TASK OBJECTIVE -
Within the data that follows, set down exactly the lines from the one containing "6th digit × 6" through the one containing "need 2 digits)", both ends included.

Source records -
------------------------------------------------------------------------

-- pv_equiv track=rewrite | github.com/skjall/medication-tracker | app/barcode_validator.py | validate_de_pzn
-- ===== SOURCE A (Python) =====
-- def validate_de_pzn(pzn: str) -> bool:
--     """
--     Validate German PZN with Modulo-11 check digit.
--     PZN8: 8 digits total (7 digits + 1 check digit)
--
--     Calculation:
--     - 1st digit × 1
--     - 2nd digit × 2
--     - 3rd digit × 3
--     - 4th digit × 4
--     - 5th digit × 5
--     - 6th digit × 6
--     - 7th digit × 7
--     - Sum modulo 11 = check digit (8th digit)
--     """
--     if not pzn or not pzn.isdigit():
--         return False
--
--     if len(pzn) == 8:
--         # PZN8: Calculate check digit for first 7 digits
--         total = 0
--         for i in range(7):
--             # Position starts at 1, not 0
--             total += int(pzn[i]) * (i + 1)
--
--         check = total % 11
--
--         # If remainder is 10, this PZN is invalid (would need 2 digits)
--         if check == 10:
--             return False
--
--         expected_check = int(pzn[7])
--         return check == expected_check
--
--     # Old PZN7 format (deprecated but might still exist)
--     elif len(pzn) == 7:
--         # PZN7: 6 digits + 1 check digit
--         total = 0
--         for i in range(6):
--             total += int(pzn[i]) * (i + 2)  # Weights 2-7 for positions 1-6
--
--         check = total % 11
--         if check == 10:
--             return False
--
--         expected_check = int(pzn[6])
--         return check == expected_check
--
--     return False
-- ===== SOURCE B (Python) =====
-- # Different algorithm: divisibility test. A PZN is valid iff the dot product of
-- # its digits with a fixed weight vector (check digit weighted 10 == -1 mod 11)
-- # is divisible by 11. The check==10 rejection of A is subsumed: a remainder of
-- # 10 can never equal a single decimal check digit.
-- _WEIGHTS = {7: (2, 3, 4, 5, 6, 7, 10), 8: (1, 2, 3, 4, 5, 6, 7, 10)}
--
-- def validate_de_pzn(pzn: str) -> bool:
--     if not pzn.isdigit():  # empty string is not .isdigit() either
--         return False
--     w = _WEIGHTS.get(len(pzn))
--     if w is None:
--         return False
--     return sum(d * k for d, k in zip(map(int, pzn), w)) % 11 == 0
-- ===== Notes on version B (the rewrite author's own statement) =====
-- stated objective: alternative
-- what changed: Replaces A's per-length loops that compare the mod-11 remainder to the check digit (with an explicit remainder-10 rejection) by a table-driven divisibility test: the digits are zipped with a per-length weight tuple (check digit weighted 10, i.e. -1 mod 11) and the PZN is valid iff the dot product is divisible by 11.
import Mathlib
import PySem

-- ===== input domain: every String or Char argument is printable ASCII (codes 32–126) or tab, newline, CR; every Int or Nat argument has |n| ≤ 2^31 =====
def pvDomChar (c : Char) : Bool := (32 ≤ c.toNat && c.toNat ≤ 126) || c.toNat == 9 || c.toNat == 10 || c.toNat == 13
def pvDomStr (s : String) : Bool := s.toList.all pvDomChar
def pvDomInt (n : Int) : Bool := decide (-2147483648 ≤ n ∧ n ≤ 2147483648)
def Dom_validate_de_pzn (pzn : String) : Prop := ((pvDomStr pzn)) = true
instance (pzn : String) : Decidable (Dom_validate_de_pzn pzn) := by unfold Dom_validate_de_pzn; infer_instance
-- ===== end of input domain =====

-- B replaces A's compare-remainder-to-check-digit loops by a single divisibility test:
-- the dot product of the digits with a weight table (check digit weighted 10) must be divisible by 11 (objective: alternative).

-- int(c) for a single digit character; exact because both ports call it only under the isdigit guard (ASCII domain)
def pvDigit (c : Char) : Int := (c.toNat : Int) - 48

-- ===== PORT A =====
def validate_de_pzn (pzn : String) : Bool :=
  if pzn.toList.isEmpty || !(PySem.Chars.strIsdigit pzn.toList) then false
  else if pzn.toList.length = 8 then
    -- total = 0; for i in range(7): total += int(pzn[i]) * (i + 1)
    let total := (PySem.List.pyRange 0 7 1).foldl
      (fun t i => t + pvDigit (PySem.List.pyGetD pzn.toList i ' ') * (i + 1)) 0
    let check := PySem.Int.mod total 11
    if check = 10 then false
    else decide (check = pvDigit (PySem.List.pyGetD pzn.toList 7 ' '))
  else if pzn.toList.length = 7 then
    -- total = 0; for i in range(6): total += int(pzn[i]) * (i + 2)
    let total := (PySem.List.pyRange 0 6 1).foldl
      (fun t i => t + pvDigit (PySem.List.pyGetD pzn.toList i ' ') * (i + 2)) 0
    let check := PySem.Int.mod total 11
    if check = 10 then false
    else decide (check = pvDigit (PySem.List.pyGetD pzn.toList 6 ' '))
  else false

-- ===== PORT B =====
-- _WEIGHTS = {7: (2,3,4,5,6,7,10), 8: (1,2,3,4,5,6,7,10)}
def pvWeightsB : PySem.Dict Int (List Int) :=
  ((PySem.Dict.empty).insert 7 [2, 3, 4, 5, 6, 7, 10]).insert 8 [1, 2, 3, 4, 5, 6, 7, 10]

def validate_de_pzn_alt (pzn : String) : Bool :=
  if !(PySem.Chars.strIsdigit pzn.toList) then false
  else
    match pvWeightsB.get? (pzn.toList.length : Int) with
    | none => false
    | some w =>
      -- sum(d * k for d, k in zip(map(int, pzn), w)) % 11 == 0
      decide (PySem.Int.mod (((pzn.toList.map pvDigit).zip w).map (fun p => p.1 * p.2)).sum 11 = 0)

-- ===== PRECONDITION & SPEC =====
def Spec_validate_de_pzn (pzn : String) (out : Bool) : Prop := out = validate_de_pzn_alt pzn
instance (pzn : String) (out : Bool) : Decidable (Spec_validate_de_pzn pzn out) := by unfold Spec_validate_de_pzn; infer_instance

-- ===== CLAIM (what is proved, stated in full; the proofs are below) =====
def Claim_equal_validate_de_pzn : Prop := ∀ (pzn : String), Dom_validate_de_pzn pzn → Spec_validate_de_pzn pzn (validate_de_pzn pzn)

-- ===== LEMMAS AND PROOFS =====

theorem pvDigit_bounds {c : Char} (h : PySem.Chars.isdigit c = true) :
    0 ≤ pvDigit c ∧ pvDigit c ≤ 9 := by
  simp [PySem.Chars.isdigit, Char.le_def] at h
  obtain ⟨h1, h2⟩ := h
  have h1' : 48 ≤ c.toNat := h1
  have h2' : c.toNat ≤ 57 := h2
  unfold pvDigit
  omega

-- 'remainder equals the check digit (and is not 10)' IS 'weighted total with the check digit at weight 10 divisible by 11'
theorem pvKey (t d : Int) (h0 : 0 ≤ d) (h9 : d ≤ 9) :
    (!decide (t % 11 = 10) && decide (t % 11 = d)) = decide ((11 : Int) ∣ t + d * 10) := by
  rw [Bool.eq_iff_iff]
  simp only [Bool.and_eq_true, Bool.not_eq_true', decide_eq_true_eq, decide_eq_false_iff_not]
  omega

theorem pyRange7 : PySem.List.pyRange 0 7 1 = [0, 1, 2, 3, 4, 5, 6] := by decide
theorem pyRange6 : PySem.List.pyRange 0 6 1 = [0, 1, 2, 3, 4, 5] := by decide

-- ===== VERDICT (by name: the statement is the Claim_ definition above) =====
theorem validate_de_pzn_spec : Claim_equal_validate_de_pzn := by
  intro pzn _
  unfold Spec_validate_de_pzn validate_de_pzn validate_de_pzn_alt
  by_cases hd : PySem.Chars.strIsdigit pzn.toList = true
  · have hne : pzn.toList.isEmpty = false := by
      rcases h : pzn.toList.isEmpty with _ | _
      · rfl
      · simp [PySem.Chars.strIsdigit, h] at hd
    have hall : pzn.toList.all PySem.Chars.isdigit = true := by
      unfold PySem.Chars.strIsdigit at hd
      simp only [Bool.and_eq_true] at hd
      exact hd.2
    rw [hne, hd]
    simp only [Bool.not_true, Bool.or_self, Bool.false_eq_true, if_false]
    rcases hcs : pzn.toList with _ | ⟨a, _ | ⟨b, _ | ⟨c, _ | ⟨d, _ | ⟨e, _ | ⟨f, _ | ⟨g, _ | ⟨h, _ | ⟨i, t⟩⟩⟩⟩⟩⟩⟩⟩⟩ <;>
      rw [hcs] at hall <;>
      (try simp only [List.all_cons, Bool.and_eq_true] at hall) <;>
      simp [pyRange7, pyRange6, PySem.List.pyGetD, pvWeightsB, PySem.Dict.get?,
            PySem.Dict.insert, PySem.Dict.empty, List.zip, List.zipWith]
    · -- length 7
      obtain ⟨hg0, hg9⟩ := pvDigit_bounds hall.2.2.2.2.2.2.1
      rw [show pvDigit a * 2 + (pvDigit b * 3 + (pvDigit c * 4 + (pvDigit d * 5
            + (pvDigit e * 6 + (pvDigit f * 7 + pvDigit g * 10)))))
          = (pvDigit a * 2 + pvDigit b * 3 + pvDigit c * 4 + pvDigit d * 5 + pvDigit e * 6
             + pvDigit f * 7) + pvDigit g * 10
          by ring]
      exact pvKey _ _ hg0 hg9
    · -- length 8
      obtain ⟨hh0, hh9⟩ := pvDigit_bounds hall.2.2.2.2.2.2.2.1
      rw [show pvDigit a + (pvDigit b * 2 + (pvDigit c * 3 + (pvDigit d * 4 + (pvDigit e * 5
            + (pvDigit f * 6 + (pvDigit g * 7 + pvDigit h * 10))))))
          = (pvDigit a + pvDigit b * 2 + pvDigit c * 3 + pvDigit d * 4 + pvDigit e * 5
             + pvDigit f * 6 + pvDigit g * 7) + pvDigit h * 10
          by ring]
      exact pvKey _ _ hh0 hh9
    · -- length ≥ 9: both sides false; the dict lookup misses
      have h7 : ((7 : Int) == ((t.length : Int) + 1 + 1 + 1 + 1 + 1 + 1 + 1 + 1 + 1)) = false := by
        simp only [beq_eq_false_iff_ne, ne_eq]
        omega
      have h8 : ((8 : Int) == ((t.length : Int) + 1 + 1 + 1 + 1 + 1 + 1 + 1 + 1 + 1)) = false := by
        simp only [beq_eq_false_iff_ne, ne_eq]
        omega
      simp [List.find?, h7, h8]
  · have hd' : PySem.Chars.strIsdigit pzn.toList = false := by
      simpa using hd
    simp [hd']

------------------------------------------------------------------------

WRITTEN SOLUTION -
--     - 6th digit × 6
--     - 7th digit × 7
--     - Sum modulo 11 = check digit (8th digit)
--     """
--     if not pzn or not pzn.isdigit():
--         return False
--
--     if len(pzn) == 8:
--         # PZN8: Calculate check digit for first 7 digits
--         total = 0
--         for i in range(7):
--             # Position starts at 1, not 0
--             total += int(pzn[i]) * (i + 1)
--
--         check = total % 11
--
--         # If remainder is 10, this PZN is invalid (would need 2 digits)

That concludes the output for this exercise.